É claro que o negócio em questão é absolutamente legítimo e até contribui para a reabilitação urbana de uma zona altamente degradada de Lisboa. O problema está em ter sido praticado por alguém que andou a demonizar esta prática. Com que legitimidade é que Ricardo Robles pode criticar o alojamento local quando reconverteu um imóvel para esta actividade? Como é que pode criticar os lucros do imobiliário quando pretendia obter um lucro colossal na venda de um imóvel que ninguém no mercado lhe deu? E como é que pode andar a criticar a Lei Cristas quando a ela recorreu para fazer denúncias para obras? Robles está hoje transformado no célebre Frei Tomás, do qual se dizia para fazer o que ele diz, não o que ele faz.

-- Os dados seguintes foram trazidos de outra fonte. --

-- pv_equiv track=rewrite | github.com/embydextrous/Interview | matrix/72-findCommonElementRowsSortedMatrix.py | findCommonElement
-- ===== SOURCE A (Python) =====
-- def findCommonElement(M):
--     R, C = len(M), len(M[0])
--     common = set()
--     p, q = 0, 0
--     while p < C and q < C:
--         if M[0][p] == M[1][q]:
--             common.add(M[0][p])
--             p += 1
--             q += 1
--         elif M[0][p] < M[1][q]:
--             p += 1
--         else:
--             q += 1
--     i = 2
--     while len(common) > 0 and i < R:
--         temp = set()
--         for j in range(C):
--             if M[i][j] in common:
--                 temp.add(M[i][j])
--         common = temp
--         i += 1
--     return None if len(common) == 0 else common.pop()
-- ===== SOURCE B (Python) =====
-- def findCommonElement(M):
--     common = set(M[0])
--     for row in M[1:]:
--         common &= set(row)
--     return common.pop() if common else None
-- ===== Notes on version B (the rewrite author's own statement) =====
-- stated objective: simpler
-- what changed: Replaces the two-pointer sorted merge of the first two rows plus an indexed per-row membership filter loop with a single fold that intersects whole-row sets.
-- outside the precondition, e.g. on findCommonElement([[3, 1], [1, 3]]): A returns 3, B returns 1; on findCommonElement([[1, 2], [2, 1, 9]]): A returns 2, B returns 1; on findCommonElement([[-3, 9], [-3, 9]]): A returns 9, B returns 9
import Mathlib
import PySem

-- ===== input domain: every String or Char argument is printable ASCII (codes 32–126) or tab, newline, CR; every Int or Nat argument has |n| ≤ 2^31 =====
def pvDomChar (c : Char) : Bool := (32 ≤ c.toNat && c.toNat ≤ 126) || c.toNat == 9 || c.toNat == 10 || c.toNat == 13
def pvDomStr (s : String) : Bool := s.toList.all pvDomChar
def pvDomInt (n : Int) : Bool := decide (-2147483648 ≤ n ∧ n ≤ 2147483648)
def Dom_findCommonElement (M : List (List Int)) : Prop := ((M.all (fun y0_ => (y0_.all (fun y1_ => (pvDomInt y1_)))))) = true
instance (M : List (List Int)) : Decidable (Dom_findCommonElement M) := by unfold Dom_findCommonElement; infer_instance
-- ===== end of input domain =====

-- B replaces A's two-pointer merge of the first two rows plus an indexed membership filter
-- loop by one fold intersecting whole-row sets (objective: simpler; same asymptotic cost).


-- ===== PORT A =====
-- the first while loop: two-pointer merge over M[0], M[1] (r0, r1), indices p, q, bound C
def pyMergeLoop (r0 r1 : List Int) (C p q : Nat) (common : PySem.Set Int) : PySem.Set Int :=
  if _h : p < C ∧ q < C then
    if PySem.List.pyGetD r0 (p : Int) 0 = PySem.List.pyGetD r1 (q : Int) 0 then
      pyMergeLoop r0 r1 C (p + 1) (q + 1) (PySem.Set.add common (PySem.List.pyGetD r0 (p : Int) 0))
    else if PySem.List.pyGetD r0 (p : Int) 0 < PySem.List.pyGetD r1 (q : Int) 0 then
      pyMergeLoop r0 r1 C (p + 1) q common
    else
      pyMergeLoop r0 r1 C p (q + 1) common
  else common
termination_by (C - p) + (C - q)
decreasing_by all_goals omega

Se o assunto fosse restrito a Robles, já seria suficientemente grave. A questão é que o Bloco deu total cobertura à especulação imobiliária de Robles, demonstrando assim que não passa de um partido de hipócritas. Em lugar de coerentemente sustentar que era preciso ir buscar a Robles a riqueza que ele andou a acumular, Mariana Mortágua foi defender para um debate televisivo que tudo não passava de uma questão familiar. Como se os outros proprietários de imóveis não tivessem também famílias de quem cuidar em vez de andarem a sustentar à força os seus inquilinos, como o Bloco tem defendido, excepto para Robles.

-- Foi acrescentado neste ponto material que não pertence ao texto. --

-- pv_equiv track=rewrite | github.com/griverorz/promotions | src/helpers.py | generate_level_codes
-- ===== SOURCE A (Python) =====
-- import itertools
--
-- def generate_level_codes(units, depth, unitsize):
--     tree = list([0]*units)
--     for i in range(units):
--         tree[i] = list(itertools.product(range(unitsize), repeat=depth))
--         tree[i] = [(i, ) + j for j in tree[i]]
--         i += 1
--     tree = [l for sublist in list(tree) for l in sublist]
--     return tree
-- ===== SOURCE B (Python) =====
-- import itertools
--
-- def generate_level_codes(units, depth, unitsize):
--     if units <= 0:
--         return []
--     return list(itertools.product(range(units), *[range(unitsize)] * depth))
-- ===== Notes on version B (the rewrite author's own statement) =====
-- stated objective: simpler
-- what changed: Replaces the per-unit loop with prepend-and-flatten by a single itertools.product call whose leftmost factor is range(units), yielding the tuples directly in the same order.
import Mathlib
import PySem

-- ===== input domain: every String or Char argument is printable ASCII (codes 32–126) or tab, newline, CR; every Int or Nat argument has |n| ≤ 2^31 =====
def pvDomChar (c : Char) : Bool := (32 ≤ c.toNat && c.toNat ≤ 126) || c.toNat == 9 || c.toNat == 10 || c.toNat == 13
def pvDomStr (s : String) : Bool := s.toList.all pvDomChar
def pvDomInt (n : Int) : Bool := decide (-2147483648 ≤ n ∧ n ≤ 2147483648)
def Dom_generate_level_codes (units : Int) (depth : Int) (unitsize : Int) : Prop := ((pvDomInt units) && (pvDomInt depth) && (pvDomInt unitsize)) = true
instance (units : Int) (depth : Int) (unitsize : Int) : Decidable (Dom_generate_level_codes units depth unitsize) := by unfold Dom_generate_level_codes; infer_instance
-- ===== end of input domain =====

-- B replaces A's per-unit loop with prepend-and-flatten by one cartesian product whose
-- leftmost factor is range(units); same order, same cost (objective: simpler).

-- ===== PORT A =====
-- itertools.product(range(unitsize), repeat=d): d copies of range(unitsize), rightmost fastest
def pvProdRep (unitsize : Int) : Nat → List (List Int)
  | 0 => [[]]
  | d + 1 => (PySem.List.pyRange 0 unitsize 1).flatMap (fun x => (pvProdRep unitsize d).map (fun t => x :: t))

def generate_level_codes (units : Int) (depth : Int) (unitsize : Int) : List (List Int) :=
  -- tree[i] = product(range(unitsize), repeat=depth), then prepend i; finally flatten
  -- (Python raises for depth < 0 with units > 0; Pre_ excludes that, toNat clamps here)
  let tree := (PySem.List.pyRange 0 units 1).map
    (fun i => (pvProdRep unitsize depth.toNat).map (fun j => i :: j))
  tree.flatten

-- ===== PORT B =====
-- itertools.product over an explicit list of factors, leftmost slowest
def pvProduct : List (List Int) → List (List Int)
  | [] => [[]]
  | f :: rest => f.flatMap (fun x => (pvProduct rest).map (fun t => x :: t))

def generate_level_codes_alt (units : Int) (depth : Int) (unitsize : Int) : List (List Int) :=
  if units ≤ 0 then []
  else pvProduct (PySem.List.pyRange 0 units 1 :: List.replicate depth.toNat (PySem.List.pyRange 0 unitsize 1))

-- ===== PRECONDITION & SPEC =====
-- Pre_ excludes exactly the inputs where A raises ValueError (negative repeat reached):
def Pre_generate_level_codes (units : Int) (depth : Int) (unitsize : Int) : Prop :=
  0 ≤ depth ∨ units ≤ 0
instance (units : Int) (depth : Int) (unitsize : Int) : Decidable (Pre_generate_level_codes units depth unitsize) := by
  unfold Pre_generate_level_codes; infer_instance

def pvWitness_generate_level_codes : Int × Int × Int := (2, 2, 3)

def Spec_generate_level_codes (units : Int) (depth : Int) (unitsize : Int) (out : List (List Int)) : Prop := out = generate_level_codes_alt units depth unitsize
instance (units : Int) (depth : Int) (unitsize : Int) (out : List (List Int)) : Decidable (Spec_generate_level_codes units depth unitsize out) := by unfold Spec_generate_level_codes; infer_instance

-- ===== CLAIM (what is proved, stated in full; the proofs are below) =====
def Claim_equal_generate_level_codes : Prop := ∀ (units : Int) (depth : Int) (unitsize : Int), Dom_generate_level_codes units depth unitsize → Pre_generate_level_codes units depth unitsize → Spec_generate_level_codes units depth unitsize (generate_level_codes units depth unitsize)

-- ===== LEMMAS AND PROOFS =====
lemma pvProdRep_eq_product (unitsize : Int) (d : Nat) :
    pvProdRep unitsize d = pvProduct (List.replicate d (PySem.List.pyRange 0 unitsize 1)) := by
  induction d with
  | zero => rfl
  | succ n ih => simp [pvProdRep, pvProduct, List.replicate_succ, ih]

-- ===== VERDICT (by name: the statement is the Claim_ definition above) =====
theorem generate_level_codes_spec : Claim_equal_generate_level_codes := by
  intro units depth unitsize _ _
  unfold Spec_generate_level_codes generate_level_codes generate_level_codes_alt pvProduct
  by_cases h : units ≤ 0
  · simp [h, PySem.List.pyRange, show ¬ (0:Int) < units by omega]
  · simp [h, pvProdRep_eq_product, List.flatMap]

Da mesma forma que Robles se colocou no mercado imobiliário, trocando as suas convicções por uma generosa mais-valia, o Bloco agora anda a especular no mercado eleitoral, mostrando-se incapaz de censurar os lucrativos negócios imobiliários do seu vereador, por receio de perder o único cargo governativo de relevo que possui no país. Mas o preço a pagar por isto é caro pois, de futuro, mais ninguém atribuirá qualquer credibilidade às propostas radicais do Bloco que, afinal, só as defende para os outros, não para os seus. Assim, enquanto Robles conseguiu ao menos ganhar dinheiro com o seu imóvel, a especulação do Bloco arrisca-se a colocar este partido à venda a preço de saldo. O que, diga-se de passagem, é de elementar justiça. Depois de ter destilado tanto veneno na praça pública, é bom que o Bloco prove também do seu próprio remédio.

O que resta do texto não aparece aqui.